The manor of Heanton Punchardon was held from the 15th century to 1802 by the Basset family, formerly of Umberleigh, whose seat was Heanton Court, situated on the bank of the River Taw, 3/4 mile SE of the village. The house is now the Tarka Inn. The last of the male line was Francis Basset (c. 1740 – 1802), MP for Barnstaple, who died in 1802 unmarried and without children. This last Francis Basset appears to have been the "Colonel Basset" who was master of the North Devon Staghounds (which became in 1837 the Devon and Somerset Staghounds) from 1775 t0 1784. Confusion however arises between this Francis Basset Esq. (c. 1740 – 1802) of Heanton Court and his contemporary and distant cousin (from a junior branch of the family) Francis Basset, 1st Baron de Dunstanville and Basset (1757–1835), of Tehidy in Cornwall, who is stated in his History of Parliament biography to have been Lt-Col. of the North Devon Militia from 1779.

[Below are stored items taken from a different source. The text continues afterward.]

lemma tableLoop_ok :
    ∀ (fuel a : Nat) (t : List (List (List Int))), a + fuel ≤ 21 → TableOK t a →
      TableOK (tableLoop t a fuel) (a + fuel) := by
  intro fuel
  induction fuel with
  | zero => intro a t _ hT; simpa [tableLoop] using hT
  | succ n ih =>
    intro a t hle hT
    obtain ⟨hlen, hplanes⟩ := hT
    have hTprev : 1 ≤ a → PlaneOK (a - 1) (t.getD (a - 1) []) 21 := fun h =>
      hplanes (a - 1) (by omega)
    have hnew : PlaneOK a (planeLoop t a [] 0 21) 21 :=
      planeLoop_ok t a hTprev 21 0 [] (by omega) ⟨rfl, by intro b hb; omega⟩
    rw [tableLoop]
    have hT' : TableOK (t ++ [planeLoop t a [] 0 21]) (a + 1) := by
      refine ⟨by simp [hlen], ?_⟩
      intro a' ha'
      rcases Nat.lt_succ_iff_lt_or_eq.mp ha' with h | h
      · have e : (t ++ [planeLoop t a [] 0 21]).getD a' [] = t.getD a' [] :=
          List.getD_append t [planeLoop t a [] 0 21] [] a' (by omega)
        rw [e]; exact hplanes a' h
      · rw [h]
        have e : (t ++ [planeLoop t a [] 0 21]).getD a [] = planeLoop t a [] 0 21 := by
          rw [List.getD_append_right t [planeLoop t a [] 0 21] [] a (by omega)]
          simp [hlen]
        rw [e]; exact hnew
    have e21 : a + (n + 1) = (a + 1) + n := by omega
    rw [e21]
    exact ih (a + 1) _ (by omega) hT'

lemma wTable_ok : TableOK wTable 21 :=
  tableLoop_ok 21 0 [] (by omega) ⟨rfl, by intro a ha; omega⟩

lemma get3_wTable (a b c : Nat) (ha : a < 21) (hb : b < 21) (hc : c < 21) :
    pvGet3 wTable a b c = Wn a b c := by
  obtain ⟨-, hplanes⟩ := wTable_ok
  exact (hplanes a ha).2 b hb |>.2 c hc

-- what a top-level call returns, as a pure function of the arguments (proof-only helper)
def WI (a b c : Int) : Int :=
  if a ≤ 0 ∨ b ≤ 0 ∨ c ≤ 0 then 1
  else if 20 < a ∨ 20 < b ∨ 20 < c then Wn 20 20 20
  else Wn a.toNat b.toNat c.toNat

-- memo-table invariant: every nonzero entry is the true value at its key
def InvDp (dp : Nat × Nat × Nat → Int) : Prop :=
  ∀ k, dp k ≠ 0 → dp k = Wn k.1 k.2.1 k.2.2

lemma WI_interior (a b c : Int) (h1 : ¬(a ≤ 0 ∨ b ≤ 0 ∨ c ≤ 0))
    (h2 : ¬(20 < a ∨ 20 < b ∨ 20 < c)) : WI a b c = Wn a.toNat b.toNat c.toNat := by
  rw [WI, if_neg h1, if_neg h2]

lemma WI_eq_Wn (a b c : Int) (ha : 0 ≤ a) (hb : 0 ≤ b) (hc : 0 ≤ c)
    (ha' : a ≤ 20) (hb' : b ≤ 20) (hc' : c ≤ 20) :
    WI a b c = Wn a.toNat b.toNat c.toNat := by
  by_cases hz : a ≤ 0 ∨ b ≤ 0 ∨ c ≤ 0
  · rw [WI, if_pos hz, Wn, if_pos (by omega)]
  · exact WI_interior a b c hz (by omega)

lemma WI_branch1 (a b c : Int) (h1 : ¬(a ≤ 0 ∨ b ≤ 0 ∨ c ≤ 0))
    (h2 : ¬(20 < a ∨ 20 < b ∨ 20 < c)) (hlt : a < b ∧ b < c) :
    WI a b c = WI a b (c - 1) + WI a (b - 1) (c - 1) - WI a (b - 1) c := by
  rw [WI_interior a b c h1 h2,
    WI_eq_Wn a b (c - 1) (by omega) (by omega) (by omega) (by omega) (by omega) (by omega),
    WI_eq_Wn a (b - 1) (c - 1) (by omega) (by omega) (by omega) (by omega) (by omega) (by omega),
    WI_eq_Wn a (b - 1) c (by omega) (by omega) (by omega) (by omega) (by omega) (by omega),
    show (c - 1).toNat = c.toNat - 1 by omega, show (b - 1).toNat = b.toNat - 1 by omega, Wn,
    if_neg (show ¬(a.toNat = 0 ∨ b.toNat = 0 ∨ c.toNat = 0) by omega),
    if_pos (show a.toNat < b.toNat ∧ b.toNat < c.toNat by omega)]

lemma WI_branch2 (a b c : Int) (h1 : ¬(a ≤ 0 ∨ b ≤ 0 ∨ c ≤ 0))
    (h2 : ¬(20 < a ∨ 20 < b ∨ 20 < c)) (hlt : ¬(a < b ∧ b < c)) :
    WI a b c = WI (a - 1) b c + WI (a - 1) (b - 1) c + WI (a - 1) b (c - 1)
      - WI (a - 1) (b - 1) (c - 1) := by
  rw [WI_interior a b c h1 h2,
    WI_eq_Wn (a - 1) b c (by omega) (by omega) (by omega) (by omega) (by omega) (by omega),
    WI_eq_Wn (a - 1) (b - 1) c (by omega) (by omega) (by omega) (by omega) (by omega) (by omega),
    WI_eq_Wn (a - 1) b (c - 1) (by omega) (by omega) (by omega) (by omega) (by omega) (by omega),
    WI_eq_Wn (a - 1) (b - 1) (c - 1) (by omega) (by omega) (by omega) (by omega) (by omega)
      (by omega),
    show (a - 1).toNat = a.toNat - 1 by omega, show (b - 1).toNat = b.toNat - 1 by omega,
    show (c - 1).toNat = c.toNat - 1 by omega, Wn,
    if_neg (show ¬(a.toNat = 0 ∨ b.toNat = 0 ∨ c.toNat = 0) by omega),
    if_neg (show ¬(a.toNat < b.toNat ∧ b.toNat < c.toNat) by omega)]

The mural monument to Elizabeth Bassett (1571–1635) is situated on the east wall of the Bassett Chapel. She was one of the four daughters and co-heiresses of Sir William Peryam (1534–1604), Lord Chief Baron of the Exchequer, by his second wife Anne Parker, daughter of John Parker of North Molton, Devon. She married in 1591 Sir Robert Bassett (1574–1641) of Heanton Punchardon, MP for Plymouth in 1593, and bore him two sons and four daughters, amongst whom was Colonel Arthur Bassett, MP, who erected the monument.

===Davie-Basset===
The heir of Francis Basset (died 1802) was his nephew Joseph Davie Esq. of Watermouth Castle, near Lynmouth, son of John Davie of Orleigh Court, near Bideford, by his wife Eleanora Basset, Francis Basset's sister. In accordance with the terms of the inheritance, as was then usual in such cases, Joseph Davie and his descendants adopted the arms and surname of Basset in lieu of their patronymic.

===Williams===

Arms of Williams of Caerhays, Scorrier & Tregullow in Cornwall: Vair, three crescents or.

A catalogue note in the Williams Estate Archive held in the North Devon Record Office under ref: B170, states: "William Williams purchased the Heanton Estate from the Bassetts in the mid nineteenth century and the family lived at Heanton Court". Documents show Williams as the new owner as early as 1852 and the Comprehensive Gazetteer of England and Wales in 1894-5 stated a member of the Williams family to be lord of the manor. A younger member of this family became heir to the Davie-Basset family, namely Charles Henry Williams, Esq., (who later assumed the surname Basset) of Watermouth Castle, near Lynmouth, JP and MP for Barnstaple (1868–1874) and master of the Devon and Somerset Staghounds from 1887 to 1893. Born 16 November 1834, being the fourth surviving son of Sir William Williams, 1st Baronet (1791–1870), MFH, of Tregullow, Cornwall, by his wife Caroline Eales, younger daughter of Richard Eales of Eastdon. He married on 7 January 1878, Harriet Mary Basset, only daughter of Arthur Davie Basset, Gentleman, of Watermouth Castle, and sister and co-heiress of Reverend Arthur Crawfurth Davie Basset, JP and MA, also of Watermouth. Again there had been a failure in the male Basset line. As a condition of his inheritance he assumed by Royal Licence in 1880 the surname of Basset in lieu of his patronymic, with the arms of Basset.

In 1861 the occupant of Heanton Court was George Norman.